About a week and a half ago, details of former Homeland Security Secretary Tom Ridge's upcoming book revealed that he felt pressured into manipulating the infamous color-coded terror alert levels to support Bush's re-election efforts in 2004. Marc Ambinder wrote something at The Atlantic for which he was justifiably flamed:
Journalists, including myself, were very skeptical when anti-Bush liberals insisted that what Ridge now says is true, was true. We were wrong. Our skepticism about the activists' conclusions was warranted because these folks based their assumption on gut hatred for President Bush, and not on any evaluation of the raw intelligence
He was justifiably criticized throughout the blogosphere for attacking "anti-Bush liberals'...gut hatred for Bush." Paul Krugman, for example, noted that author Ron Suskind:
" revealed many of the national-security scandals very early in the game -- and was discounted not because his reporting was weak, but because it was considered unreasonable to suggest that what was actually happening was indeed happening."
...by 2004 the Bush administration already had an extensive record in many areas where fact-checking was easy, from budget policy to environmental policy. And it was clear from any serious analysis of that record that the Bush people consistently relied on lies and misinformation to sell their policies, consistently abused power for political gain.
Media skepticism was, when it occurred at all, misplaced--it was aimed in the wrong direction. Bush's conclusions--not activists'--should have received greater skepticism, as they certainly merited it. Krugman notes that "it's really sad that those who missed the obvious, who failed to see what was right in front of their noses, still consider themselves superior to those who got it right." Ambinder wrote in a follow-up--something of a mea culpa--that "I still think that some journalists were right to be skeptical of the doubters at the time. I think that some journalists were correct to question how they arrived at the beliefs they arrived at:"
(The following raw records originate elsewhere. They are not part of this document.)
-- pv_equiv track=rewrite | github.com/GavrilovaAnastasia/System_analysys_lab | task4/task4.py | unique_nodes
-- ===== SOURCE A (Python) =====
-- def unique_nodes(graph):
--     res = []
--     for x in graph:
--         for i in x:
--             if i not in res:
--                 res.append(i)
--     res.sort()
--     return res
-- ===== SOURCE B (Python) =====
-- def unique_nodes(graph):
--     flat = [i for x in graph for i in x]
--     flat.sort()
--     out = []
--     for i in flat:
--         if not out or out[-1] != i:
--             out.append(i)
--     return out
-- ===== Notes on version B (the rewrite author's own statement) =====
-- stated objective: faster
-- what changed: Replaced A's dedup-by-membership-scan-then-sort (quadratic 'i not in res' inner scan) with flatten, sort once, then one linear pass dropping elements equal to the previously kept one.
import Mathlib
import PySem

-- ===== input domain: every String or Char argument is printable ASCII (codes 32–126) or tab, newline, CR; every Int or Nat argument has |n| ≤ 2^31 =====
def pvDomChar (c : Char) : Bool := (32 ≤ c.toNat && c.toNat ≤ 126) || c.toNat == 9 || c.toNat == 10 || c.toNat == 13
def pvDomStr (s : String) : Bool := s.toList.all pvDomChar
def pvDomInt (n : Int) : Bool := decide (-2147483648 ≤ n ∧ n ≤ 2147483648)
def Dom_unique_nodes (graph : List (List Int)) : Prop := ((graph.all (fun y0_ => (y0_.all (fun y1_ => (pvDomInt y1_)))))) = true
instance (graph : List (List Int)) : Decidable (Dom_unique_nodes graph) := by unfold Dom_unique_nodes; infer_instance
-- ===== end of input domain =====

-- B replaces A's dedup-by-membership-scan-then-sort with flatten + sort once + one linear
-- pass dropping elements equal to the previously kept one (objective: faster).

-- ===== PORT A =====
def unique_nodes (graph : List (List Int)) : List Int :=
  let res := graph.foldl (fun res x =>
    x.foldl (fun res i => if i ∈ res then res else res ++ [i]) res) []
  PySem.List.sorted res (fun v => v) false

-- ===== PORT B =====
def unique_nodes_alt (graph : List (List Int)) : List Int :=
  let flat := graph.flatMap (fun x => x)
  let flatS := PySem.List.sorted flat (fun v => v) false
  flatS.foldl (fun out i => if out = [] ∨ out.getLast? ≠ some i then out ++ [i] else out) []

-- ===== PRECONDITION & SPEC =====
def Spec_unique_nodes (graph : List (List Int)) (out : List Int) : Prop := out = unique_nodes_alt graph
instance (graph : List (List Int)) (out : List Int) : Decidable (Spec_unique_nodes graph out) := by unfold Spec_unique_nodes; infer_instance

-- ===== CLAIM (what is proved, stated in full; the proofs are below) =====
def Claim_equal_unique_nodes : Prop := ∀ (graph : List (List Int)), Dom_unique_nodes graph → Spec_unique_nodes graph (unique_nodes graph)

-- ===== LEMMAS AND PROOFS =====

-- A's nested loops = one pass over the flattening.
theorem foldl_nested_eq_flat (graph : List (List Int)) (f : List Int → Int → List Int)
    (init : List Int) :
    graph.foldl (fun res x => x.foldl f res) init = (graph.flatMap (fun x => x)).foldl f init := by
  induction graph generalizing init with
  | nil => rfl
  | cons x t ih => simp [List.flatMap_cons, List.foldl_append, ih]

-- A's dedup-keep-first accumulator: nodup and membership bookkeeping.
theorem dedupF_invariant (l acc : List Int) (hacc : acc.Nodup) :
    (l.foldl (fun res i => if i ∈ res then res else res ++ [i]) acc).Nodup ∧
    (∀ v : Int, v ∈ l.foldl (fun res i => if i ∈ res then res else res ++ [i]) acc ↔
      v ∈ acc ∨ v ∈ l) := by
  induction l generalizing acc with
  | nil => simpa using hacc
  | cons i t ih =>
    by_cases h : i ∈ acc
    · have hstep := ih acc hacc
      simp only [List.foldl_cons, if_pos h]
      refine ⟨hstep.1, fun v => ?_⟩
      rw [hstep.2 v, List.mem_cons]
      constructor
      · rintro (hv | hv) <;> simp_all
      · rintro (hv | rfl | hv) <;> simp_all
    · have hacc' : (acc ++ [i]).Nodup := by
        refine List.Nodup.append hacc (List.nodup_singleton _) ?_
        intro a ha hb
        rw [List.mem_singleton] at hb
        subst hb
        exact h ha
      have hstep := ih (acc ++ [i]) hacc'
      simp only [List.foldl_cons, if_neg h]
      refine ⟨hstep.1, fun v => ?_⟩
      rw [hstep.2 v, List.mem_append]
      simp only [List.mem_cons, List.not_mem_nil, or_false]
      tauto

-- In a strictly increasing list every element is ≤ the last one.
theorem le_getLast_of_pairwise_lt (acc : List Int) (m a : Int)
    (hp : acc.Pairwise (· < ·)) (hm : acc.getLast? = some m) (ha : a ∈ acc) : a ≤ m := by
  induction acc with
  | nil => simp at ha
  | cons x t ih =>
    rcases List.pairwise_cons.mp hp with ⟨hx, ht⟩
    cases t with
    | nil =>
      simp at hm ha
      omega
    | cons y u =>
      rw [List.getLast?_cons_cons] at hm
      rcases List.mem_cons.mp ha with rfl | ha
      · have hmem : m ∈ y :: u := List.mem_of_getLast? hm
        exact le_of_lt (hx m hmem)
      · exact ih ht hm ha

-- B's adjacent-dedup pass: strictly increasing result, same members.
theorem adjDedup_invariant (l acc : List Int)
    (hl : l.Pairwise (fun a b => a ≤ b))
    (hacc : acc.Pairwise (· < ·))
    (hle : ∀ b ∈ l, ∀ a ∈ acc, a ≤ b) :
    (l.foldl (fun out i => if out = [] ∨ out.getLast? ≠ some i then out ++ [i] else out) acc).Pairwise (· < ·) ∧
    (∀ v : Int, v ∈ l.foldl (fun out i => if out = [] ∨ out.getLast? ≠ some i then out ++ [i] else out) acc ↔
      v ∈ acc ∨ v ∈ l) := by
  induction l generalizing acc with
  | nil => simpa using hacc
  | cons i t ih =>
    rcases List.pairwise_cons.mp hl with ⟨hit, ht⟩
    by_cases h : acc = [] ∨ acc.getLast? ≠ some i
    · -- append i
      have hlt : ∀ a ∈ acc, a < i := by
        intro a ha
        rcases h with h | h
        · simp [h] at ha
        · cases hm : acc.getLast? with
          | none => simp [List.getLast?_eq_none_iff.mp hm] at ha
          | some m =>
            have ham : a ≤ m := le_getLast_of_pairwise_lt acc m a hacc hm ha
            have hmi : m ≤ i := hle i (by simp) m (List.mem_of_getLast? hm)
            have : m ≠ i := by intro hmi'; exact h (by rw [hm, hmi'])
            omega
      have hacc' : (acc ++ [i]).Pairwise (· < ·) := by
        rw [List.pairwise_append]
        exact ⟨hacc, List.pairwise_singleton _ _, by simpa using hlt⟩
      have hle' : ∀ b ∈ t, ∀ a ∈ acc ++ [i], a ≤ b := by
        intro b hb a ha
        rcases List.mem_append.mp ha with ha | ha
        · exact le_trans (le_of_lt (hlt a ha)) (hit b hb)
        · rw [List.mem_singleton] at ha; subst ha; exact hit b hb
      have hstep := ih (acc ++ [i]) ht hacc' hle'
      rw [List.foldl_cons, if_pos h]
      refine ⟨hstep.1, fun v => ?_⟩
      rw [hstep.2 v, List.mem_append]
      simp only [List.mem_cons, List.not_mem_nil, or_false]
      tauto
    · -- skip i: it is already the last kept element
      push Not at h
      have hi : i ∈ acc := by
        have := List.mem_of_getLast? h.2
        exact this
      have hle' : ∀ b ∈ t, ∀ a ∈ acc, a ≤ b := by
        intro b hb a ha
        exact le_trans (le_getLast_of_pairwise_lt acc i a hacc h.2 ha) (hit b hb)
      have hstep := ih acc ht hacc hle'
      rw [List.foldl_cons, if_neg (by push Not; exact h)]
      refine ⟨hstep.1, fun v => ?_⟩
      rw [hstep.2 v, List.mem_cons]
      constructor
      · rintro (hv | hv) <;> tauto
      · rintro (hv | rfl | hv) <;> simp_all

-- ===== VERDICT (by name: the statement is the Claim_ definition above) =====
theorem unique_nodes_spec : Claim_equal_unique_nodes := by
  intro graph _
  unfold Spec_unique_nodes unique_nodes unique_nodes_alt
  rw [foldl_nested_eq_flat]
  have hDfacts := dedupF_invariant (graph.flatMap (fun x => x)) [] (by simp)
  have hSle : (PySem.List.sorted (graph.flatMap (fun x => x)) (fun v => v) false).Pairwise
      (fun a b => a ≤ b) := by
    simpa using PySem.List.sorted_pairwise (xs := graph.flatMap (fun x => x)) (key := fun v => v)
  have hLfacts := adjDedup_invariant (PySem.List.sorted (graph.flatMap (fun x => x)) (fun v => v) false)
    [] hSle (by simp) (by simp)
  have hLnodup := hLfacts.1.imp (fun h => ne_of_lt h)
  have hperm : ((PySem.List.sorted (graph.flatMap (fun x => x)) (fun v => v) false).foldl
      (fun out i => if out = [] ∨ out.getLast? ≠ some i then out ++ [i] else out) []).Perm
      ((graph.flatMap (fun x => x)).foldl (fun res i => if i ∈ res then res else res ++ [i]) []) := by
    apply List.perm_of_nodup_nodup_toFinset_eq hLnodup hDfacts.1
    ext v
    simp only [List.mem_toFinset, hLfacts.2 v, hDfacts.2 v, PySem.List.mem_sorted]
  exact PySem.List.sorted_eq_of_perm_of_pairwise_lt _ _ (fun v => v) hperm hLfacts.1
"Gut hatred" is way too strong a term -- it's the wrong term -- to describe why liberals doubted the fundamental capacity of the White House to be honest about anything. It was ideological and based on their intepretation of a pattern of facts that, in retrospect, seems much more reasonable than it did.
Later, Ambinder corrected the original story somewhat, but added the claim that "[m]any of the loudest voices were reflexively anti-Bush." Counting myself as one of those voices, I agree with Krugman's response that "reflexively" is another overstatement:
Bear in mind that by the time the terror alert controversy arose in 2004, we had already seen two tax cuts sold on massively, easily documented false pretenses; a war launched with constant innuendo about a Saddam-Osama link that was clearly false, and with claims about WMDs that were clearly shaky from the beginning and had proved to be entirely without foundation. We'd also seen vast, well-documented dishonesty and politicization on environmental policy. Oh, and Abu Ghraib was already public knowledge.
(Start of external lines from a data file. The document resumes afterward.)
-- pv_equiv track=rewrite | github.com/RRam2020/Python-Board-Game-Beta | tools/board.py | boardY
-- ===== SOURCE A (Python) =====
-- def boardY(pos):
--     posy = pos
--     if pos < 10:
--         y = 0
--     elif  pos >= 10 and pos <20:
--         y = pos - 10
--     elif  pos >= 20 and pos < 30:
--         y=10
--     elif  pos >= 30 and pos < 40:
--         y=40- pos
--     elif pos >= 40:
--         return boardY(pos-40)
--     else:
--         y=5
--     return y*50
-- ===== SOURCE B (Python) =====
-- def boardY(pos):
--     if pos >= 40:
--         pos %= 40
--     if pos < 10:
--         y = 0
--     elif pos < 20:
--         y = pos - 10
--     elif pos < 30:
--         y = 10
--     else:
--         y = 40 - pos
--     return y * 50
-- ===== Notes on version B (the rewrite author's own statement) =====
-- stated objective: simpler
-- what changed: Replaced the subtract-40-per-call tail recursion with a single modulo reduction into [0,40), and the redundant two-sided range tests (plus the unreachable y=5 branch) with a flat single-bound conditional chain.
-- crash fix: On positions large enough that the 40-per-call recursion exhausts Python's default recursion limit (around pos >= 39920) A raises RecursionError while B returns the y-pixel of pos mod 40. — e.g. on boardY(1000000): A raises RecursionError, B returns 0
import Mathlib
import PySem

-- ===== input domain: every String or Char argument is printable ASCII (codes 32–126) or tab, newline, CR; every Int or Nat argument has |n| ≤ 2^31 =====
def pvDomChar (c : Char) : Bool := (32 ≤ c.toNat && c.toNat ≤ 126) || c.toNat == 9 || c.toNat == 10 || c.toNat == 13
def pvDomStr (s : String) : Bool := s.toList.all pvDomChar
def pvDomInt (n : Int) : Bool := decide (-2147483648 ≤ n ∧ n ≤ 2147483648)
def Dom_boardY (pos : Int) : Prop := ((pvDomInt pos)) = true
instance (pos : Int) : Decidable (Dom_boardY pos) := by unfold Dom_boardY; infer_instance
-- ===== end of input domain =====

-- B replaces the subtract-40 tail recursion by one modulo reduction and flattens the
-- two-sided range tests into single-bound branches (objective: simpler).

-- ===== PORT A =====
def boardY (pos : Int) : Int :=
  if pos < 10 then (0 : Int) * 50
  else if pos ≥ 10 ∧ pos < 20 then (pos - 10) * 50
  else if pos ≥ 20 ∧ pos < 30 then (10 : Int) * 50
  else if pos ≥ 30 ∧ pos < 40 then (40 - pos) * 50
  else if pos ≥ 40 then boardY (pos - 40)
  else (5 : Int) * 50
termination_by pos.toNat
decreasing_by omega

-- ===== PORT B =====
def boardY_alt (pos : Int) : Int :=
  let p := if pos ≥ 40 then PySem.Int.mod pos 40 else pos
  let y := if p < 10 then (0 : Int)
           else if p < 20 then p - 10
           else if p < 30 then (10 : Int)
           else 40 - p
  y * 50

-- ===== PRECONDITION & SPEC =====
-- Pre_ excludes the large positions on which Python A's 40-per-call recursion exhausts the
-- default recursion limit and raises RecursionError instead of returning (the first raising
-- pos sits at the cutoff up to a few stack frames); B returns there.
def Pre_boardY (pos : Int) : Prop := pos < 39920
instance (pos : Int) : Decidable (Pre_boardY pos) := by unfold Pre_boardY; infer_instance
def pvWitness_boardY : Int := (37)

-- On positions at or beyond the cutoff A raises RecursionError (recursion depth exceeded); B returns the board y-pixel of the reduced position.
def Raises_boardY (pos : Int) : Prop := pos ≥ 39920
instance (pos : Int) : Decidable (Raises_boardY pos) := by unfold Raises_boardY; infer_instance
def pvRaiseWitness_boardY : Int := (1000000)
def pvRaiseWitnessOut_boardY : Int := 0

def Spec_boardY (pos : Int) (out : Int) : Prop := out = boardY_alt pos
instance (pos : Int) (out : Int) : Decidable (Spec_boardY pos out) := by unfold Spec_boardY; infer_instance

-- ===== CLAIM (what is proved, stated in full; the proofs are below) =====
def Claim_equal_boardY : Prop := ∀ (pos : Int), Dom_boardY pos → Pre_boardY pos → Spec_boardY pos (boardY pos)
def Claim_raises_boardY : Prop := (∀ (pos : Int), Dom_boardY pos → Raises_boardY pos → ¬ Pre_boardY pos) ∧ (Dom_boardY (pvRaiseWitness_boardY) ∧ Raises_boardY (pvRaiseWitness_boardY) ∧ boardY_alt (pvRaiseWitness_boardY) = pvRaiseWitnessOut_boardY)

-- ===== LEMMAS AND PROOFS =====

theorem alt_lt40 (pos : Int) (h : pos < 40) :
    boardY_alt pos =
      (if pos < 10 then (0 : Int) else if pos < 20 then pos - 10
       else if pos < 30 then (10 : Int) else 40 - pos) * 50 := by
  simp [boardY_alt, not_le.mpr h]

theorem alt_shift (pos : Int) (h : 40 ≤ pos) :
    boardY_alt (pos - 40) = boardY_alt pos := by
  have hm : PySem.Int.mod pos 40 = pos % 40 :=
    PySem.Int.mod_eq_emod_of_pos (by omega)
  by_cases h' : 40 ≤ pos - 40
  · have hm' : PySem.Int.mod (pos - 40) 40 = (pos - 40) % 40 :=
      PySem.Int.mod_eq_emod_of_pos (by omega)
    simp only [boardY_alt, if_pos (show pos - 40 ≥ 40 from h'), if_pos (show pos ≥ 40 from h),
      hm, hm']
    have : (pos - 40) % 40 = pos % 40 := by omega
    rw [this]
  · have hlt : pos - 40 < 40 := by omega
    have : pos % 40 = pos - 40 := by omega
    simp only [boardY_alt, if_neg (show ¬ pos - 40 ≥ 40 by omega), if_pos (show pos ≥ 40 from h),
      hm, this]

theorem boardY_eq_aux : ∀ (n : Nat) (pos : Int), pos.toNat = n → boardY pos = boardY_alt pos := by
  intro n
  induction n using Nat.strong_induction_on with
  | _ n ih =>
    intro pos hn
    rw [boardY]
    by_cases h40 : pos < 40
    · rw [alt_lt40 pos h40]
      split_ifs with h1 h2 h3 h4 h5 h6 h7 h8 h9 <;> omega
    · rw [if_neg (by omega), if_neg (by omega), if_neg (by omega), if_neg (by omega),
        if_pos (by omega)]
      rw [← alt_shift pos (by omega)]
      exact ih (pos - 40).toNat (by omega) _ rfl

-- ===== VERDICT (by name: the statement is the Claim_ definition above) =====
theorem boardY_raises : Claim_raises_boardY := by
  unfold Claim_raises_boardY
  exact ⟨fun pos _ h hp => by unfold Raises_boardY at h; unfold Pre_boardY at hp; omega,
    by decide⟩

theorem boardY_spec : Claim_equal_boardY := by
  intro pos hdom hpre
  -- sanity: pos is outside the region boardY_raises is about (Pre_ and Raises_ are disjoint)
  have _ : ¬ Raises_boardY pos := fun hr => boardY_raises.1 pos hdom hr hpre
  exact boardY_eq_aux pos.toNat pos rfl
Given all that, it made complete sense to distrust anything the Bush administration said. That wasn't reflexive, it was rational.
As noted in great detail by MediaMatters, the media "dismissed Bush terror alert skeptics as paranoid conspiracy theorists" Media outlets were filled with assertions of "cynicism and paranoia," alleging belief in "conspiracy theories" that were supposedly "the height of paranoia," while Tucker Carlson claimed that "what [liberals] really need is psychological help." Those of us who pointed out the Bush administration's numerous lies were automatically dismissed at the time--and even accused of pathologies such as "Bush Derangement Syndrome" by the conservative pundits who rule the mainstream media op-ed pages.
If only we as a nation had been willing to face reality in 2004--or even better, in 2000--who knows how much better shape we'd be in now?